Version Python versions Code style: black

This is a repository that utilizes an unofficial python API for Google Trends, pytrends, to systematically pull Google search intensity data about the topic of "child care" for use as a proxy for ECE demand data. Code here automates data pulls one might otherwise have to access through Google's Trends GUI.

Please see this important note on using this repository in or after 2025.

Concept

CCAoA's Research Team has been collecting Google Trends data on the topic of "child care" since 2021 with the idea that search interest for child care can function as a proxy for child care demand, a notoriously difficult idea to quantify.

Google Trends data, however, are not straightforward. It has numerous quirks, and researchers need to be careful when using Trends data in order to draw proper conclusions from it.

Importantly, Google Trends data is a sample from the "true" search interest, and the daily fluctuations in the reported values are a form of sampling variability. Therefore, this repository helps a user capture Google's daily samples of its own "true" search interest data, store it on SharePoint, and calculate summary statistics from all the previously collected data. The more samples the user captures, the closer the user comes to understanding the "true" search interest on Google for "child care" from which they can draw inferences about ECE demand patterns.

This code allows the user to define different historical time periods for which they'd like to study ECE demand, the desired geography of said demand (e.g., the United States, a US state, a Designated Media Area or "media market"), and the spatial variation across a geographic subunit of the broader geography (e.g., a US state, a media market, a major city).

Usage

.storage_path

This is a required file that you should create within the cloned repository that tells the program where to download your raw data files. Based on this location, a sibling directory will be specified to store summary statistics of all your data.

Top_Level_Directory/
│
├── Custom_Raw_Data_Dir/      # Place this path in the `.storage_path` file
├── summary_data/             # Contains summary data files; generated automatically

This file allows for easy and custom pulls of Google Trends data for different times and places.

Key functions:

  • connect_to_gtrends - Establishes a connection to Google Trends in a particular language (English default). Importantly defines the backoff_factor which helps circumvent Google blockades (i.e., 429 errors) to datasets.
  • payload_builder - The payload is the base parameter set that tells Google the broad picture of what you're trying to research: the 'What, Where, & When' of GTrends data pulls. I.e., what you would manually input into Google's Trends GUI Reconstruct a payload every time you want to change one of these base parameters.
  • extract_data_try - Extract any Google Trends data you want: any time, any place. Returns a pandas DataFrame.
    • Note: You MUST provide a payload into this function.

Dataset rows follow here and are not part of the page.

-- pv_equiv track=rewrite | github.com/santhoshraj2960/Leetcode | google_specific/the_celebrity_problem.py | get_celebrity_in_party
-- ===== SOURCE A (Python) =====
-- from collections import defaultdict
--
-- def get_celebrity_in_party(mat):
--     num_of_people_at_party = len(mat)
--     num_of_people_who_knows_person_i_dict = defaultdict(int)
--     possible_celebs_list = []
--
--     for i in range(len(mat)):
--
--         num_of_people_i_knows = 0
--
--         for j in range(len(mat[0])):
--             if mat[i][j] == 1:
--                 num_of_people_who_knows_person_i_dict[j] += 1
--                 num_of_people_i_knows += 1
--
--         if num_of_people_i_knows == 0:
--             possible_celebs_list.append(i)
--
--     for person in possible_celebs_list:
--         # ******* NOTE '-1' in the following line *****
--         if num_of_people_who_knows_person_i_dict[person] == num_of_people_at_party - 1:
--             return person
--
--     return -1
-- ===== SOURCE B (Python) =====
-- def get_celebrity_in_party(mat):
--     # Candidate elimination, then one verification pass: O(n + m) reads
--     # instead of scanning the whole matrix.
--     n = len(mat)
--     m = len(mat[0]) if mat else 0
--
--     def knows(i, j):
--         return j < m and mat[i][j] == 1
--
--     cand = 0
--     for i in range(1, n):
--         if knows(cand, i):
--             cand = i
--
--     if any(knows(cand, j) for j in range(m)):
--         return -1
--     if sum(1 for r in range(n) if knows(r, cand)) != n - 1:
--         return -1
--     return cand
-- ===== Notes on version B (the rewrite author's own statement) =====
-- stated objective: faster
-- what changed: Replaces the full n*m matrix scan with dict counting by candidate elimination (one pass narrowing to a single candidate) followed by a single verification of that candidate's row and column.
import Mathlib
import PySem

This file allows for easy storage of already pulled Google Trends data.

Key functions:

  • store_data - Store trends data in a particular location with specific location and time naming parameters. Ensure the output file name includes metadata on the time period of the data, date of data pull, and the dataset's name. Data can be stored as .xlsx or .csv (default).

This file produces a single dataset that contains all the previously pulled Google Trends data records per area and time of interest unit.

Key functions:

  • append_raw_data_from_files - Appends a list of Google trends XLSX datasets into a compiled all-data XLSX in preparation for the calculation of summary statistics.
  • append_all_raw_files - Wrapper for append_raw_data_from_files() that appends all Google trends XLSX datasets in a passed directory into a compiled all-data XLSX in preparation for the calculation of summary statistics.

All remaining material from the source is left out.